Depuis le 1er janvier 2018, c’est le mécanisme du « licenciement manifestement déraisonnable » qui doit être appliqué à partir de cette date auxdits secteurs dérogatoires, l’ancien article 63 de la loi sur les contrats de travail du 3 juillet 1978 venant à disparaitre définitivement de l’arsenal législatif.

La question qui peut se poser est de savoir si l’enseignement de la Cour du travail - datant d’après l’entrée en vigueur de la CCT n° 109 - et qui portait sur l’ancien article 63 de la loi du 3 juillet 1978 pourrait être transposé en cas de demande d’une indemnité pour licenciement manifestement déraisonnable et d’une indemnité due à un dépôt d’une plainte pour harcèlement. A mon sens, cette question appelle une réponse négative.
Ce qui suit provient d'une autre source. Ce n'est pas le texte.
-- pv_equiv track=rewrite | github.com/MustafaHaddara/P0CompilerOpts | CGopts.py | deadStoreEliminationFromBlock
-- ===== SOURCE A (Python) =====
-- def deadStoreEliminationFromBlock(block):
--     readAddresses = {}
--     result = []
--     for elem in block[::-1]:
--         (_,ins,_) = elem
--         # assuming all targets for branch/jump instructions are labels
--         if ins.startswith('lw'):
--             # this is a read
--             t,reg,loc = ins.split()
--             readAddresses[loc] = True
--             result.append(elem)
--         elif ins.startswith('sw'):
--             # this is a write
--             t,reg,loc = ins.split()
--             # if we're writing here and we've read from it before, keep the instruction
--             # otherwise we discard it
--             if loc in readAddresses and readAddresses[loc]:
--                 result.append(elem)
--                 readAddresses[loc] = False
--         else:
--             result.append(elem)
--     return result[::-1]
-- ===== SOURCE B (Python) =====
-- def deadStoreEliminationFromBlock(block):
--     # Forward pass: a store is kept iff the next instruction touching its
--     # location (looking ahead) is a load; everything else is always kept.
--     def nextEventIsLoad(loc, rest):
--         for (_, ins, _) in rest:
--             if ins.startswith('lw') or ins.startswith('sw'):
--                 _, _, l = ins.split()
--                 if l == loc:
--                     return ins.startswith('lw')
--         return False
--
--     result = []
--     rest = list(block)
--     while rest:
--         elem, rest = rest[0], rest[1:]
--         (_, ins, _) = elem
--         if ins.startswith('sw'):
--             _, _, loc = ins.split()
--             if nextEventIsLoad(loc, rest):
--                 result.append(elem)
--         else:
--             result.append(elem)
--     return result
-- ===== Notes on version B (the rewrite author's own statement) =====
-- stated objective: alternative
-- what changed: Replaced the backward pass that threads a read-liveness dict through the reversed block by a forward pass that keeps a store iff a per-store lookahead finds that the next instruction touching its location is a load.
import Mathlib
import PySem

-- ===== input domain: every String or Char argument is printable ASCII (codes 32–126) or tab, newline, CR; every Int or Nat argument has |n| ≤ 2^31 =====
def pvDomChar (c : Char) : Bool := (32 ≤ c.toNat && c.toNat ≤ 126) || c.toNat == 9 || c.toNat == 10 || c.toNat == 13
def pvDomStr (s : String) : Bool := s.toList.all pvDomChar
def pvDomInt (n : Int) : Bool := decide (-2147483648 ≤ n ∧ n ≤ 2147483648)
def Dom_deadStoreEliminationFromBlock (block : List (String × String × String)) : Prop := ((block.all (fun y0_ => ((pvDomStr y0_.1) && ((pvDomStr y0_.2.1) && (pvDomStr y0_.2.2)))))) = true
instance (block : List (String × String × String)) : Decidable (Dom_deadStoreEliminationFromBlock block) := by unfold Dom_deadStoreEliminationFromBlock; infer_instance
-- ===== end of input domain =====

-- B replaces A's backward liveness-dict pass by a forward pass with per-store lookahead (alternative decomposition, not faster).

-- ===== PORT A =====
-- one iteration of A's loop over block[::-1]; state = (readAddresses, result)
def pvStepA (st : PySem.Dict String Bool × List (String × String × String))
    (elem : String × String × String) :
    PySem.Dict String Bool × List (String × String × String) :=
  let ins := elem.2.1
  if PySem.Str.startswith ins "lw" then
    match PySem.Str.split₀ ins with
    | [_, _, loc] => (st.1.insert loc true, st.2 ++ [elem])
    | _ => st  -- ValueError in Python; excluded by Pre_
  else if PySem.Str.startswith ins "sw" then
    match PySem.Str.split₀ ins with
    | [_, _, loc] =>
        if st.1.getD loc false then (st.1.insert loc false, st.2 ++ [elem])
        else st
    | _ => st  -- ValueError in Python; excluded by Pre_
  else (st.1, st.2 ++ [elem])

def deadStoreEliminationFromBlock (block : List (String × String × String)) : List (String × String × String) :=
  ((block.reverse).foldl pvStepA (PySem.Dict.empty, [])).2.reverse

-- ===== PORT B =====
-- B's helper: scan ahead; the first lw/sw of loc decides (load -> keep the store)
def pvNextEventIsLoad (loc : String) : List (String × String × String) → Bool
  | [] => false
  | e :: rest =>
    let ins := e.2.1
    if PySem.Str.startswith ins "lw" || PySem.Str.startswith ins "sw" then
      match PySem.Str.split₀ ins with
      | [_, _, l] => if l = loc then PySem.Str.startswith ins "lw" else pvNextEventIsLoad loc rest
      | _ => pvNextEventIsLoad loc rest  -- ValueError in Python; excluded by Pre_
    else pvNextEventIsLoad loc rest

-- B's main loop: consume the block front-to-back, keep a store iff its next event is a load
def pvAltAux : List (String × String × String) → List (String × String × String)
  | [] => []
  | e :: rest =>
    let ins := e.2.1
    if PySem.Str.startswith ins "sw" then
      match PySem.Str.split₀ ins with
      | [_, _, loc] =>
          if pvNextEventIsLoad loc rest then e :: pvAltAux rest else pvAltAux rest
      | _ => pvAltAux rest  -- ValueError in Python; excluded by Pre_
    else e :: pvAltAux rest

def deadStoreEliminationFromBlock_alt (block : List (String × String × String)) : List (String × String × String) :=
  pvAltAux block

-- ===== PRECONDITION & SPEC =====
-- Pre_ excludes exactly the inputs where A raises ValueError: an instruction starting
-- with 'lw'/'sw' whose whitespace split does not have exactly 3 fields.
def Pre_deadStoreEliminationFromBlock (block : List (String × String × String)) : Prop :=
  ∀ e ∈ block, (PySem.Str.startswith e.2.1 "lw" || PySem.Str.startswith e.2.1 "sw") = true →
    (PySem.Str.split₀ e.2.1).length = 3
instance (block : List (String × String × String)) : Decidable (Pre_deadStoreEliminationFromBlock block) := by unfold Pre_deadStoreEliminationFromBlock; infer_instance
def pvWitness_deadStoreEliminationFromBlock : (List (String × String × String)) :=
  [("l0", "sw $t0 x", ""), ("l1", "lw $t1 x", ""), ("l2", "sw $t2 x", ""), ("l3", "add $t0 $t1", "")]
def Spec_deadStoreEliminationFromBlock (block : List (String × String × String)) (out : List (String × String × String)) : Prop := out = deadStoreEliminationFromBlock_alt block
instance (block : List (String × String × String)) (out : List (String × String × String)) : Decidable (Spec_deadStoreEliminationFromBlock block out) := by unfold Spec_deadStoreEliminationFromBlock; infer_instance

-- ===== CLAIM (what is proved, stated in full; the proofs are below) =====
def Claim_equal_deadStoreEliminationFromBlock : Prop := ∀ (block : List (String × String × String)), Dom_deadStoreEliminationFromBlock block → Pre_deadStoreEliminationFromBlock block → Spec_deadStoreEliminationFromBlock block (deadStoreEliminationFromBlock block)

-- ===== LEMMAS AND PROOFS =====

theorem pv_lw_not_sw (s : List Char) (h : PySem.Chars.startswith s ['l', 'w'] = true) :
    PySem.Chars.startswith s ['s', 'w'] = false := by
  rw [Bool.eq_false_iff]
  intro hc
  rw [PySem.Chars.startswith_iff] at h hc
  obtain ⟨t, ht⟩ := h
  obtain ⟨u, hu⟩ := hc
  have heq : (['l', 'w'] ++ t : List Char) = ['s', 'w'] ++ u := ht.trans hu.symm
  simp at heq

-- the invariant of A's backward fold: the dict flag for loc says that the next
-- event of loc in the (not yet processed) forward suffix is a load, and the
-- reversed result is B's output on that suffix
theorem pv_inv (l : List (String × String × String))
    (hpre : ∀ e ∈ l, (PySem.Str.startswith e.2.1 "lw" || PySem.Str.startswith e.2.1 "sw") = true →
      (PySem.Str.split₀ e.2.1).length = 3) :
    (∀ loc, (l.foldr (fun x st => pvStepA st x) (PySem.Dict.empty, [])).1.getD loc false
        = pvNextEventIsLoad loc l)
    ∧ (l.foldr (fun x st => pvStepA st x) (PySem.Dict.empty, [])).2.reverse = pvAltAux l := by
  induction l with
  | nil =>
    exact ⟨fun loc => by simp [pvNextEventIsLoad, PySem.Dict.getD_empty], by simp [pvAltAux]⟩
  | cons x rest ih =>
    obtain ⟨ihd, ihr⟩ := ih (fun e he h => hpre e (List.mem_cons_of_mem _ he) h)
    simp only [List.foldr_cons]
    set st := rest.foldr (fun x st => pvStepA st x) (PySem.Dict.empty, ([] : List (String × String × String))) with hst
    by_cases hlw : PySem.Chars.startswith x.2.1.toList ['l', 'w'] = true
    · have hsw := pv_lw_not_sw _ hlw
      obtain ⟨a, b, c, habc⟩ :=
        List.length_eq_three.mp (hpre x List.mem_cons_self (by simp [hlw]))
      refine ⟨fun loc => ?_, ?_⟩
      · by_cases hc : loc = c
        · subst hc
          simp [pvStepA, hlw, habc, pvNextEventIsLoad, PySem.Dict.getD_insert_self]
        · simp [pvStepA, hlw, habc, pvNextEventIsLoad, PySem.Dict.getD_insert,
            hc, Ne.symm hc, ihd]
      · simp [pvStepA, pvAltAux, hlw, hsw, habc, ihr]
    · rw [Bool.not_eq_true] at hlw
      by_cases hsw : PySem.Chars.startswith x.2.1.toList ['s', 'w'] = true
      · obtain ⟨a, b, c, habc⟩ :=
          List.length_eq_three.mp (hpre x List.mem_cons_self (by simp [hsw]))
        have hflag : _ = pvNextEventIsLoad c rest := ihd c
        cases hnev : pvNextEventIsLoad c rest with
        | true =>
          refine ⟨fun loc => ?_, ?_⟩
          · by_cases hc : loc = c
            · subst hc
              simp [pvStepA, hlw, hsw, habc, pvNextEventIsLoad, hflag, hnev,
                PySem.Dict.getD_insert_self]
            · simp [pvStepA, hlw, hsw, habc, pvNextEventIsLoad, hflag, hnev,
                PySem.Dict.getD_insert, hc, Ne.symm hc, ihd]
          · simp [pvStepA, pvAltAux, hlw, hsw, habc, hflag, hnev, ihr]
        | false =>
          refine ⟨fun loc => ?_, ?_⟩
          · by_cases hc : loc = c
            · subst hc
              simp [pvStepA, hlw, hsw, habc, pvNextEventIsLoad, hflag, hnev]
            · simp [pvStepA, hlw, hsw, habc, pvNextEventIsLoad, hflag, hnev,
                Ne.symm hc, ihd]
          · simp [pvStepA, pvAltAux, hlw, hsw, habc, hflag, hnev, ihr]
      · rw [Bool.not_eq_true] at hsw
        refine ⟨fun loc => ?_, ?_⟩
        · simp [pvStepA, pvNextEventIsLoad, hlw, hsw, ihd]
        · simp [pvStepA, pvAltAux, hlw, hsw, ihr]

-- ===== VERDICT (by name: the statement is the Claim_ definition above) =====
theorem deadStoreEliminationFromBlock_spec : Claim_equal_deadStoreEliminationFromBlock := by
  intro block _ hpre
  unfold Spec_deadStoreEliminationFromBlock deadStoreEliminationFromBlock deadStoreEliminationFromBlock_alt
  rw [List.foldl_reverse]
  exact (pv_inv block hpre).2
En effet, il apparait clairement que les dispositions relatives au cumul des indemnités ne sont pas libellées de la même façon.

L’ancien article 63, alinéa 3, de la loi du 3 juillet 1978 - tel que repris par l’article 11 de la CCT n° 109 qui continuait à s’appliquer aux secteurs particuliers susmentionnés - était libellé comme suit :

« [...] elle [l’indemnité pour licenciement abusif] ne peut être cumulée avec les indemnités prévues à l'article 39, §§ 2 et 3, de la présente loi, aux articles 16 à 18 de la loi du 19 mars 1991 portant un régime de licenciement particulier pour les délégués du personnel aux conseils d'entreprise et aux comités de sécurité, d'hygiène et d'embellissement des lieux de travail, ainsi que pour les candidats-délégués du personnel, ou à l'article 118, § 3, de la loi de redressement du 22 janvier 1985 portant des dispositions sociales».

L’article 9, § 3, de la CCT n°109 est quant à lui libellé de la manière suivante :

« L’indemnisation [pour licenciement manifestement déraisonnable] n’est pas cumulable avec toute autre indemnité qui est due par l’employeur à l’occasion de la fin du contrat de travail, à l’exception d’une indemnité d’éviction ou d’une indemnité complémentaire qui est payée en plus des allocations sociales ».

L’article 63 prévoit donc une liste limitative d’indemnités non cumulables - parmi lesquelles on ne retrouve pas l’indemnité pour dépôt de plainte pour harcèlement - alors que l’article 9, § 3, de la CCT n°109 prévoit une interdiction de principe de cumul, sauf exceptions limitatives parmi lesquelles on ne retrouve pas l’indemnité pour dépôt de plainte pour harcèlement.

Au vu de la différence marquante en termes de formulation, l’’indemnité pour licenciement manifestement déraisonnable - qui a remplacé définitivement à partir du 1er janvier 2018 le mécanisme de « licenciement abusif » - ne pourrait donc pas être cumulée avec une indemnité sur base de l’article 32tredecies de la loi du 4 août 1996. Notons toutefois qu’il existe de la jurisprudence qui ne partage pas le même point de vue à ce sujet.